June 23, 2012...He is groggy this morning, looking like he could fall back to sleep at the table. He is feeding himself his banana, but needing help with the oatmeal.
Between spoons of oatmeal he asked me" how did I get into this mess”, spreading his hands
over the dining room table. I was not sure what
he meant, still not sure I do. I asked
him to explain. He said about the house,
and all the hassle, was it all worth it.
He did not say specifically his condition. He asked if I own the house.
I told him yes. So I am not sure he
knows who I am or where he is. He finished his oatmeal, and his eggs and bun and juice. He took to his woodworking magazines and seemed absorbed so I went to the computer.
He is
still subdued, drowsy.

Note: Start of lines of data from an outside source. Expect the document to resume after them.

-- pv_equiv track=rewrite | github.com/JosepCru/CopyMicroscopyGaen | Detect_NP/detection_gui/detection_gui_app_microscope.py | build_spiral_coordinates
-- ===== SOURCE A (Python) =====
-- def build_spiral_coordinates(total_cells=12):
--     coord_initial = []
--     directions = [(0, 1), (-1, 0), (0, -1), (1, 0)]
--     direction_index = 0
--     step_count = 0
--     step_limit = 1
--     direction_changes = 0
--
--     while len(coord_initial) < total_cells:
--         coord_initial.append(directions[direction_index])
--         step_count += 1
--         if step_count == step_limit:
--             step_count = 0
--             direction_index = (direction_index + 1) % 4
--             direction_changes += 1
--             if direction_changes % 2 == 0:
--                 step_limit += 1
--     return coord_initial
-- ===== SOURCE B (Python) =====
-- def build_spiral_coordinates(total_cells=12):
--     directions = [(0, 1), (-1, 0), (0, -1), (1, 0)]
--     result = []
--     i = 0
--     while len(result) < total_cells:
--         result.extend([directions[i % 4]] * min(i // 2 + 1, total_cells - len(result)))
--         i += 1
--     return result
-- ===== Notes on version B (the rewrite author's own statement) =====
-- stated objective: faster
-- what changed: Replaces A's per-cell while loop with step_count/step_limit/direction_changes counters by an outer loop over run indices i, extending the result with a whole run of min(i//2+1, total_cells-len) copies of direction i%4 at once.
import Mathlib
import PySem

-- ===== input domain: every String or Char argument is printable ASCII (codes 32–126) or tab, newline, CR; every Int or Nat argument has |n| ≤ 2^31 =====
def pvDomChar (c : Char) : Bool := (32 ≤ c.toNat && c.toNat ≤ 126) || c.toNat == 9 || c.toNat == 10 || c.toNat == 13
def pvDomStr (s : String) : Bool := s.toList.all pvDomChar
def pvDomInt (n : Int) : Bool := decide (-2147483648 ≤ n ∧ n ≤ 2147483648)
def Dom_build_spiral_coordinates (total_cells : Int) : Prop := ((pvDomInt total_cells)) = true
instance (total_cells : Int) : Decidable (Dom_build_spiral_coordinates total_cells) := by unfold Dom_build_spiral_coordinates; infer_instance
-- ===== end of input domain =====

-- B replaces A's per-cell counter bookkeeping by an outer loop over runs (run i has
-- direction i%4 and length i//2+1, truncated at total_cells); objective: faster by a
-- constant factor (O(sqrt n) Python-level iterations instead of n).

-- directions = [(0, 1), (-1, 0), (0, -1), (1, 0)]  (shared constant of both Pythons)
def pvDirs : List (Int × Int) := [(0, 1), (-1, 0), (0, -1), (1, 0)]

-- ===== PORT A =====
-- A's while loop; state = (coord, direction_index, step_count, step_limit, direction_changes).
-- direction_index is always kept in 0..3 by the `% 4`, so list indexing never fails.
def aGo (total : Int) (coord : List (Int × Int)) (di sc sl dc : Nat) :
    List (Int × Int) :=
  if h : (coord.length : Int) < total then
    let coord' := coord ++ [pvDirs.getD di (0, 0)]
    let sc' := sc + 1
    if sc' = sl then
      let dc' := dc + 1
      aGo total coord' ((di + 1) % 4) 0 (if dc' % 2 = 0 then sl + 1 else sl) dc'
    else
      aGo total coord' di sc' sl dc
  else coord
termination_by (total - coord.length).toNat
decreasing_by all_goals simp only [List.length_append, List.length_cons,
  List.length_nil] at *; omega

def build_spiral_coordinates (total_cells : Int) : List (Int × Int) :=
  aGo total_cells [] 0 0 1 0

-- ===== PORT B =====
-- B's while loop over the run index i; each iteration extends by a whole
-- (possibly truncated) run.
def bGo (total : Int) (result : List (Int × Int)) (i : Nat) : List (Int × Int) :=
  if h : (result.length : Int) < total then
    bGo total
      (result ++ List.replicate (min ((i : Int) / 2 + 1) (total - result.length)).toNat
        (pvDirs.getD (i % 4) (0, 0))) (i + 1)
  else result
termination_by (total - result.length).toNat
decreasing_by
  simp only [List.length_append, List.length_replicate]
  have hr : (0 : Int) ≤ (i : Int) / 2 := Int.ediv_nonneg (by positivity) (by norm_num)
  omega

def build_spiral_coordinates_alt (total_cells : Int) : List (Int × Int) :=
  bGo total_cells [] 0

-- ===== PRECONDITION & SPEC =====
def Spec_build_spiral_coordinates (total_cells : Int) (out : List (Int × Int)) : Prop := out = build_spiral_coordinates_alt total_cells
instance (total_cells : Int) (out : List (Int × Int)) : Decidable (Spec_build_spiral_coordinates total_cells out) := by unfold Spec_build_spiral_coordinates; infer_instance

-- ===== CLAIM (what is proved, stated in full; the proofs are below) =====
def Claim_equal_build_spiral_coordinates : Prop := ∀ (total_cells : Int), Dom_build_spiral_coordinates total_cells → Spec_build_spiral_coordinates total_cells (build_spiral_coordinates total_cells)

-- ===== LEMMAS AND PROOFS =====

-- Filling the remainder of one run of A: from a mid-run state (sc < sl), A appends
-- min(sl - sc, total - len) copies of the current direction, then either stops
-- (list full) or continues at the start of the next run.
lemma aGo_run (total : Int) :
    ∀ fuel coord di sc sl dc, sl - sc = fuel → sc < sl →
    aGo total coord di sc sl dc =
      if (coord.length : Int) + ((sl - sc : Nat) : Int) ≤ total then
        aGo total (coord ++ List.replicate (sl - sc) (pvDirs.getD di (0, 0)))
          ((di + 1) % 4) 0 (if (dc + 1) % 2 = 0 then sl + 1 else sl) (dc + 1)
      else
        coord ++ List.replicate (total - coord.length).toNat (pvDirs.getD di (0, 0)) := by
  intro fuel
  induction fuel with
  | zero => intro _ _ _ _ _ h hlt; omega
  | succ m ih =>
    intro coord di sc sl dc hf hlt
    by_cases h : (coord.length : Int) < total
    · rw [aGo]
      rw [dif_pos h]
      by_cases hend : sc + 1 = sl
      · -- last cell of the run
        have hsl : sl - sc = 1 := by omega
        have hcond : (coord.length : Int) + ((1 : Nat) : Int) ≤ total := by
          push_cast; omega
        rw [if_pos hend, hsl, List.replicate_one, if_pos hcond]
      · -- still inside the run
        rw [if_neg hend]
        rw [ih (coord ++ [pvDirs.getD di (0, 0)]) di (sc + 1) sl dc (by omega) (by omega)]
        have hrep : (coord ++ [pvDirs.getD di (0, 0)]) ++
            List.replicate (sl - (sc + 1)) (pvDirs.getD di (0, 0)) =
            coord ++ List.replicate (sl - sc) (pvDirs.getD di (0, 0)) := by
          rw [List.append_assoc]
          congr 1
          have : sl - sc = (sl - (sc + 1)) + 1 := by omega
          rw [this, List.replicate_succ]
          rfl
        by_cases hfit : (coord.length : Int) + ((sl - sc : Nat) : Int) ≤ total
        · rw [if_pos (by simp only [List.length_append, List.length_cons,
            List.length_nil]; push_cast; omega)]
          rw [if_pos hfit, hrep]
        · rw [if_neg (by simp only [List.length_append, List.length_cons,
            List.length_nil]; push_cast; omega)]
          rw [if_neg hfit]
          simp only [List.length_append, List.length_cons, List.length_nil]
          rw [List.append_assoc]
          congr 1
          have h1 : (total - ((coord.length : Int) + 1)).toNat + 1 =
              (total - coord.length).toNat := by omega
          rw [← h1, List.replicate_succ]
          rfl
    · rw [aGo, dif_neg h]
      rw [if_neg (by omega)]
      have : (total - (coord.length : Int)).toNat = 0 := by omega
      rw [this]
      simp

-- run-start state of A at run i: direction_index = i % 4, step_count = 0,
-- step_limit = i / 2 + 1, direction_changes = i; from there A equals B's run loop.
lemma aGo_eq_bGo (total : Int) :
    ∀ n coord i, n = (total - coord.length).toNat →
    aGo total coord (i % 4) 0 (i / 2 + 1) i = bGo total coord i := by
  intro n
  induction n using Nat.strong_induction_on with
  | _ n ih =>
    intro coord i hn
    by_cases h : (coord.length : Int) < total
    · have hsl : 0 < i / 2 + 1 := by omega
      rw [aGo_run total (i / 2 + 1 - 0) coord (i % 4) 0 (i / 2 + 1) i rfl hsl]
      rw [bGo, dif_pos h]
      have hdir : (i % 4 + 1) % 4 = (i + 1) % 4 := by omega
      have hsl' : (if (i + 1) % 2 = 0 then i / 2 + 1 + 1 else i / 2 + 1) =
          (i + 1) / 2 + 1 := by split_ifs with hp <;> omega
      by_cases hfit : (coord.length : Int) + ((i / 2 + 1 - 0 : Nat) : Int) ≤ total
      · rw [if_pos hfit]
        have hk : min ((i : Int) / 2 + 1) (total - coord.length) =
            (i : Int) / 2 + 1 := by
          apply min_eq_left
          omega
        have hkn : ((i : Int) / 2 + 1).toNat = i / 2 + 1 - 0 := by omega
        rw [hk, hkn, hdir, hsl']
        exact ih ((total - ((coord.length : Int) + (i / 2 + 1 - 0 : Nat))).toNat)
          (by push_cast at hfit ⊢; omega)
          _ (i + 1)
          (by simp only [List.length_append, List.length_replicate]; omega)
      · rw [if_neg hfit]
        have hk : min ((i : Int) / 2 + 1) (total - coord.length) =
            total - coord.length := by
          apply min_eq_right
          omega
        rw [hk]
        -- B makes one more iteration which fills the list exactly to total, then stops
        rw [bGo]
        rw [dif_neg (by
          simp only [List.length_append, List.length_replicate]
          push_cast
          omega)]
    · rw [aGo, dif_neg h, bGo, dif_neg h]

-- ===== VERDICT (by name: the statement is the Claim_ definition above) =====
theorem build_spiral_coordinates_spec : Claim_equal_build_spiral_coordinates := by
  intro total_cells _
  unfold Spec_build_spiral_coordinates build_spiral_coordinates build_spiral_coordinates_alt
  exact aGo_eq_bGo total_cells _ [] 0 rfl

Maybe he will sleep at the table for awhile. He does that sometimes for a few minutes,
sometimes for hours. I have been sitting in my office for a while now and
he has not called me. So he is probably sleeping. I will check on him in a few
minutes.
I have mixed feelings when he sleeps.
I get some “free” time but I cannot go anywhere. I cannot do anything
that will disturb his sleep. I can’t get involved in something that requires a
commitment of my time and attention because if he wakes and calls me I must
drop what I am doing.
It's time to check on him and maybe go see if there is any mail. It's a beautiful day, not too hot or humid. Maybe we'll go grocery shopping later.